Whitepaper: Couchbase vs RavenDB Performance at Rakuten Kobo

time to read 2 min | 220 words

We just published a white paper on RavenDB performance vs. Couchbase performance in a real customer scenario.

I had to check the results three times before I believed them. RavenDB is pretty awesome, but I had no idea it was that awesome.

The data set was reasonably big, 1.35 billion docs and the scenario we present is a real world one based on production load.

Some of the interesting details:

RavenDB uses 1/3 of the disk space that Couchbase uses, but stores 3 times as much data.
Operationally, RavenDB just worked, Couchbase needed 6 times the hardware to just scrape by. A single failure in Couchbase meant at least 15 – 45 minutes for the node to recover. Inducing failures in RavenDB brought the node back up in a few seconds.
For queries, we pitted a Couchbase cluster with 96 cores and 384 GB RAM against single RavenDB node running on a Raspberry PI. RavenDB on the Pi was able to sustain better latencies at the 99 percentile handling twice as much load as Couchbase is able.

There are all sort of other goodies in the white paper and we went pretty deep into the overall architecture and impact of the difference design decisions.

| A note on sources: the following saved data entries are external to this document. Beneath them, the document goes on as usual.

-- pv_equiv track=rewrite | github.com/shallgrimson/Coursera-Data-Structures-and-Algorithms-Specialization | Algorithmic Toolbox Course/Week 3/course_1_w3.py | max_num_prizes
-- ===== SOURCE A (Python) =====
-- def max_num_prizes(num):
--     if num == 0:
--         return 0
--
--     prizeSplit = []
--     curSum, prevSum = 0, 0 #count number of prizes already split up
--
--     for i in range(1, num+1):
--         curSum = curSum + i
--         if num - curSum <= i:
--             prizeSplit.append(num-prevSum)
--             return prizeSplit
--
--         prizeSplit.append(i)
--         prevSum = curSum
-- ===== SOURCE B (Python) =====
-- def max_num_prizes(num):
--     if num == 0:
--         return 0
--     # binary search for the largest k with k*(k+1)//2 <= num
--     lo, hi = 1, num + 1  # invariant: lo*(lo+1)//2 <= num < hi*(hi+1)//2
--     while hi - lo > 1:
--         mid = (lo + hi) // 2
--         if mid * (mid + 1) // 2 <= num:
--             lo = mid
--         else:
--             hi = mid
--     return list(range(1, lo)) + [num - lo * (lo - 1) // 2]
-- ===== Notes on version B (the rewrite author's own statement) =====
-- stated objective: alternative
-- what changed: Replaces A's linear running-sum loop (which accumulates curSum/prevSum over range(1, num+1) with an early return) by a binary search for the largest k with k*(k+1)//2 <= num, then emits list(range(1, k)) plus the remainder num - k*(k-1)//2 in closed form.
-- outside the precondition, e.g. on max_num_prizes(0): A returns 0, B returns 0; on max_num_prizes(-3): A returns None, B returns [-3]
import Mathlib
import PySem

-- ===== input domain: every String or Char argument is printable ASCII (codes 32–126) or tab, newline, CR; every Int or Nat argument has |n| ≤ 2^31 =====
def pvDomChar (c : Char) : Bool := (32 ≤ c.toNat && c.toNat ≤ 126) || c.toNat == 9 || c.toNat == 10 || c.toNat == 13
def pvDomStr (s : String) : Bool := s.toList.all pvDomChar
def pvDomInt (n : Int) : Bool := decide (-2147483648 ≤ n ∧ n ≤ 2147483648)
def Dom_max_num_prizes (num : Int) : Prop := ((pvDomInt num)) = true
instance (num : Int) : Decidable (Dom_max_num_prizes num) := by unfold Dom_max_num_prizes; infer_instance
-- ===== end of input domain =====

-- B replaces A's linear running-sum loop by a binary search for the cut point k (alternative loop structure, fewer iterations to find k).
-- Pre_ excludes num ≤ 0: A returns the int 0 (not a list) for num == 0 and returns None for negative num.


-- ===== PORT A =====
-- the for-loop with its early return: state is (prevSum, prizeSplit); curSum = prev + i is recomputed each step
def maxNumPrizesLoop (num : Int) : List Int → Int → List Int → List Int
  | [], _, acc => acc            -- loop falls off: Python returns None; unreachable inside Pre_
  | i :: rest, prev, acc =>
      let cur := prev + i
      if num - cur ≤ i then acc ++ [num - prev]
      else maxNumPrizesLoop num rest cur (acc ++ [i])

def max_num_prizes (num : Int) : List Int :=
  if num = 0 then []             -- Python returns the int 0 here (not a list); excluded by Pre_
  else maxNumPrizesLoop num (PySem.List.pyRange 1 (num + 1) 1) 0 []

-- ===== PORT B =====
-- while hi - lo > 1: binary search for the largest k with k*(k+1)//2 <= num
def maxNumPrizesBS (num lo hi : Int) : Int :=
  if _h : 1 < hi - lo then
    let mid := PySem.Int.floordiv (lo + hi) 2
    if PySem.Int.floordiv (mid * (mid + 1)) 2 ≤ num then maxNumPrizesBS num mid hi
    else maxNumPrizesBS num lo mid
  else lo
termination_by (hi - lo).toNat
decreasing_by
  · have h1 : lo + 1 ≤ PySem.Int.floordiv (lo + hi) 2 :=
      (PySem.Int.le_floordiv_iff_mul_le (by omega)).mpr (by omega)
    omega
  · have h2 : PySem.Int.floordiv (lo + hi) 2 < hi :=
      (PySem.Int.floordiv_lt_iff_lt_mul (by omega)).mpr (by omega)
    omega

def max_num_prizes_alt (num : Int) : List Int :=
  if num = 0 then []             -- Python returns the int 0 here (not a list); excluded by Pre_
  else
    let lo := maxNumPrizesBS num 1 (num + 1)
    PySem.List.pyRange 1 lo 1 ++ [num - PySem.Int.floordiv (lo * (lo - 1)) 2]

-- ===== PRECONDITION & SPEC =====
-- Pre_ excludes num ≤ 0, where Python A returns no List value: the int 0 at num == 0, None for num < 0.
def Pre_max_num_prizes (num : Int) : Prop := 1 ≤ num
instance (num : Int) : Decidable (Pre_max_num_prizes num) := by unfold Pre_max_num_prizes; infer_instance
def pvWitness_max_num_prizes : Int := (7)

def Spec_max_num_prizes (num : Int) (out : List Int) : Prop := out = max_num_prizes_alt num
instance (num : Int) (out : List Int) : Decidable (Spec_max_num_prizes num out) := by unfold Spec_max_num_prizes; infer_instance

-- ===== CLAIM (what is proved, stated in full; the proofs are below) =====
def Claim_equal_max_num_prizes : Prop := ∀ (num : Int), Dom_max_num_prizes num → Pre_max_num_prizes num → Spec_max_num_prizes num (max_num_prizes num)

-- ===== LEMMAS AND PROOFS =====

-- a*(a+1) is even, as a witness c with a*(a+1) = 2*c
lemma pvMulSuccEven (a : Int) : ∃ c, a * (a + 1) = 2 * c := by
  rcases Int.even_mul_succ_self a with ⟨c, hc⟩
  exact ⟨c, by omega⟩

lemma pvFloordivHalfEven (c : Int) : PySem.Int.floordiv (2 * c) 2 = c := by
  rw [PySem.Int.floordiv_eq_iff_of_pos (by omega)]; omega

-- the binary search returns k with lo ≤ k, k*(k+1) ≤ 2*num < (k+1)*(k+2)
lemma pvBsInvariant (num : Int) : ∀ (m : Nat) (lo hi : Int), (hi - lo).toNat = m →
    lo < hi → lo * (lo + 1) ≤ 2 * num → 2 * num < hi * (hi + 1) →
    lo ≤ maxNumPrizesBS num lo hi ∧
    maxNumPrizesBS num lo hi * (maxNumPrizesBS num lo hi + 1) ≤ 2 * num ∧
    2 * num < (maxNumPrizesBS num lo hi + 1) * (maxNumPrizesBS num lo hi + 2) := by
  intro m
  induction m using Nat.strong_induction_on with
  | _ m ih =>
    intro lo hi hm hlt hlo hhi
    rw [maxNumPrizesBS]
    by_cases h : 1 < hi - lo
    · simp only [h, dite_true]
      set mid := PySem.Int.floordiv (lo + hi) 2 with hmid
      have hmid1 : lo + 1 ≤ mid :=
        (PySem.Int.le_floordiv_iff_mul_le (by omega)).mpr (by omega)
      have hmid2 : mid < hi :=
        (PySem.Int.floordiv_lt_iff_lt_mul (by omega)).mpr (by omega)
      rcases pvMulSuccEven mid with ⟨c, hc⟩
      have hfd : PySem.Int.floordiv (mid * (mid + 1)) 2 = c := by
        rw [hc, pvFloordivHalfEven]
      by_cases hcond : PySem.Int.floordiv (mid * (mid + 1)) 2 ≤ num
      · simp only [hcond, if_true]
        have hle : mid * (mid + 1) ≤ 2 * num := by rw [hfd] at hcond; omega
        obtain ⟨h1, h2, h3⟩ := ih ((hi - mid).toNat) (by omega) mid hi rfl (by omega) hle hhi
        exact ⟨by omega, h2, h3⟩
      · simp only [hcond, if_false]
        have hgt : 2 * num < mid * (mid + 1) := by rw [hfd] at hcond; omega
        exact ih ((mid - lo).toNat) (by omega) lo mid rfl (by omega) hlo hgt
    · simp only [h, dite_false]
      have heq : hi = lo + 1 := by omega
      subst heq
      refine ⟨le_refl _, hlo, ?_⟩
      have : (lo + 1) * (lo + 1 + 1) = (lo + 1) * (lo + 2) := by ring
      omega

-- the A-loop, started at i with 2*prev = i*(i-1), emits i, i+1, …, k-1 and then num - pk
lemma pvLoopA (num k pk : Int) (hk1 : 1 ≤ k) (hkl : k * (k + 1) ≤ 2 * num)
    (hkh : 2 * num < (k + 1) * (k + 2)) (hpk : 2 * pk = k * (k - 1)) :
    ∀ (m : Nat) (i prev : Int) (acc : List Int), 1 ≤ i → i ≤ k → (k - i).toNat = m →
      2 * prev = i * (i - 1) →
      maxNumPrizesLoop num (PySem.List.pyRange i (num + 1) 1) prev acc
        = acc ++ PySem.List.pyRange i k 1 ++ [num - pk] := by
  have hknum : k ≤ num := by nlinarith [mul_nonneg (by omega : (0:Int) ≤ k) (by omega : (0:Int) ≤ k - 1)]
  intro m
  induction m with
  | zero =>
    intro i prev acc hi1 hik hm hprev
    have hik' : i = k := by omega
    subst hik'
    rw [PySem.List.pyRange_one_cons (by omega), maxNumPrizesLoop]
    have e0 : (i + 1) * (i + 2) = i * (i - 1) + 4 * i + 2 := by ring
    have e1 : 2 * num < 2 * prev + 4 * i + 2 := by linarith
    rw [if_pos (by omega)]
    have hpp : prev = pk := by omega
    rw [hpp, PySem.List.pyRange_one_eq_nil (le_refl i)]
    simp
  | succ m ih =>
    intro i prev acc hi1 hik hm hprev
    have hilt : i < k := by omega
    rw [PySem.List.pyRange_one_cons (by omega), maxNumPrizesLoop]
    have hmono : (i + 1) * (i + 2) ≤ k * (k + 1) :=
      mul_le_mul (by omega) (by omega) (by omega) (by omega)
    have e0 : (i + 1) * (i + 2) = i * (i - 1) + 4 * i + 2 := by ring
    have e1 : 2 * prev + 4 * i + 2 ≤ 2 * num := by linarith
    rw [if_neg (by omega)]
    rw [ih (i + 1) (prev + i) (acc ++ [i]) (by omega) (by omega) (by omega)
        (by linear_combination hprev)]
    rw [PySem.List.pyRange_one_cons (a := i) (b := k) hilt]
    simp

-- ===== VERDICT (by name: the statement is the Claim_ definition above) =====
theorem max_num_prizes_spec : Claim_equal_max_num_prizes := by
  intro num _ hpre
  have hnum : 1 ≤ num := hpre
  unfold Spec_max_num_prizes max_num_prizes max_num_prizes_alt
  rw [if_neg (by omega : ¬ num = 0), if_neg (by omega : ¬ num = 0)]
  obtain ⟨hk1, hkl, hkh⟩ := pvBsInvariant num (num + 1 - 1).toNat 1 (num + 1) rfl (by omega)
    (by omega) (by nlinarith [sq_nonneg num])
  set k := maxNumPrizesBS num 1 (num + 1) with hk
  rcases pvMulSuccEven (k - 1) with ⟨c, hc⟩
  have hfd : PySem.Int.floordiv (k * (k - 1)) 2 = c := by
    have e : k * (k - 1) = 2 * c := by linear_combination hc
    rw [e, pvFloordivHalfEven]
  show maxNumPrizesLoop num (PySem.List.pyRange 1 (num + 1) 1) 0 []
      = PySem.List.pyRange 1 k 1 ++ [num - PySem.Int.floordiv (k * (k - 1)) 2]
  rw [hfd]
  have := pvLoopA num k c hk1 hkl hkh (by linear_combination -hc) (k - 1).toNat 1 0 []
    (by omega) hk1 rfl (by ring)
  simpa using this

As usual, we welcome your feedback.

Tweet Share Share 12 comments

Tags:

Comments

09 Apr 2021
14:47 PM

13xforever

That's nice, maybe I'll live the day when their JP store won't throw some kind of error on every page navigation 😹

09 Apr 2021
22:06 PM

Rafal

Congrats, looks like RavenDB is not a couch potato And managed to do the task with almost no overhead in disk usage vs raw data However, i wonder, if the goal was to optimize data structure for quick search of highlights by user id and book id, i think there's still a lot of overhead even in the raw data. 1.35 billion records, assume big numbers and lets take 8 bytes for book Id, 8 bytes for user Id and 4 bytes for position in the book - this gives us 27 GB of data. With binary storage of data and indexes we would fit everything in 64GB. Just put it in bare Voron, or BerkeleyDB and a single laptop would handle hundreds of thousands of queries per second. And you dont need clusters, sharding, caching...

09 Apr 2021
22:11 PM

Oren Eini

Rafal,

The key here isn't the association of user to books, what we were working here was the highlights. There is a sample document there that shows the data.

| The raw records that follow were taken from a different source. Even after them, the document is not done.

-- startswith by a single letter tests the head character
theorem pvStartswith_singleton (w : String) (c : Char) :
    PySem.Str.startswith w (String.ofList [c]) = decide (w.toList.head? = some c) := by
  have h : PySem.Str.startswith w (String.ofList [c]) = true ↔ w.toList.head? = some c := by
    simp only [PySem.Str.startswith_eq]
    rw [String.toList_ofList]
    rw [PySem.Chars.startswith_iff]
    cases w.toList with
    | nil => simp
    | cons a t => simp [List.cons_prefix_cons, eq_comm]
  rw [Bool.eq_iff_iff, h, decide_eq_true_eq]

-- B's letter bucket equals A's per-letter scan
theorem pvLetterBucket (words : List String) (c : Char) (hc : 'a' ≤ c ∧ c ≤ 'z') :
    (pvByLetter words).getD c []
      = PySem.List.slice ((PySem.List.slice words none (some 10000)).filter
          (fun w => PySem.Str.startswith w (String.ofList [c]))) none (some 50) := by
  unfold pvByLetter
  rw [pvLetterFold_getD c hc]
  rw [pvInitGetD _ _ _ (by rfl)]
  rw [pvCapFold (fun w => w.toList.head? = some c) 50 _ [] (by simp)]
  rw [PySem.List.slice_to ((PySem.List.slice words none (some 10000)).filter
        (fun w => PySem.Str.startswith w (String.ofList [c]))) (by norm_num)]
  simp only [List.nil_append]
  rw [show ((50:Int)).toNat = 50 from rfl]
  congr 1
  apply List.filter_congr
  intro w _
  rw [pvStartswith_singleton]

-- B's length bucket equals A's per-length scan
theorem pvLengthBucket (words : List String) (n : Int) (hn : 1 ≤ n ∧ n ≤ 15) :
    (pvByLength words).getD n []
      = PySem.List.slice ((PySem.List.slice words none (some 20000)).filter
          (fun w => PySem.Str.len w == n)) none (some 30) := by
  unfold pvByLength
  rw [pvLengthFold_getD n hn]
  rw [pvInitGetD _ _ _ (by rfl)]
  rw [pvCapFold (fun w => PySem.Str.len w = n) 30 _ [] (by simp)]
  rw [PySem.List.slice_to ((PySem.List.slice words none (some 20000)).filter
        (fun w => PySem.Str.len w == n)) (by norm_num)]
  simp only [List.nil_append]
  rw [show ((30:Int)).toNat = 30 from rfl]
  congr 1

Yes, you can try to model things in the manner you describe, but then the cost of loading the data for a user request becomes much higher. You'll need to get the book contents (may be big), scan to to relevant location, parse the content, translate markup to text, etc. It is cheaper and easier to do it the other way around.

Especially when you have to do that once per highlights, and some people do a LOT of highlights.

09 Apr 2021
22:11 PM

Oren Eini

Rafal,

Another thing, note that the data wasn't just for the highlights. The dataset include a lot of other details which weren't relevant for this specific benchmark. They were there to show data management for large databases.

09 Apr 2021
23:01 PM

Rafal

Yep, must have oversimplified it. But you know, 'billions of something' looks impressive until you realize that gigabyte is a billion, and even your phone has few GB of RAM. So not everyting with a billion records is necessarily a large database that requires a datacenter (but with a careful choice of database you may well need one)

09 Apr 2021
23:06 PM

Rafal

... which reminds me of recent mention of Parler and their insane data overheads - the couchdb case doesnt look that bad compared to that

11 Apr 2021
14:40 PM

Gabriel

Excellent read. And now go against Mongo and Cosmos DB please...

11 Apr 2021
21:53 PM

Rafal

This is probably a difficult subject - going against competing products while knowing they all serve the same purpose, and all get the job done, and neither is particularly expensive - i would not expect spectacular differences. However, like shown here, if you get disk usage reduction by factor of 2-3, and need half the RAM, maybe half the infrastructure, then its substantial, not spectacular but still worth showing. Spectacular would be for example negating the need for an expensive cluster, reducing number of servers 10-fold, but this is not possible without changing the approach entirely. And IT folk are not that easy to impress - after all they are the IT gurus in companies, the experts and know-it-alls, who made some decisions and need to prove they were right => so anyone coming and announcing 'hey, your database is a slow, bloated, data-losing monstrosity' will be shot immediately or at least called an idiot.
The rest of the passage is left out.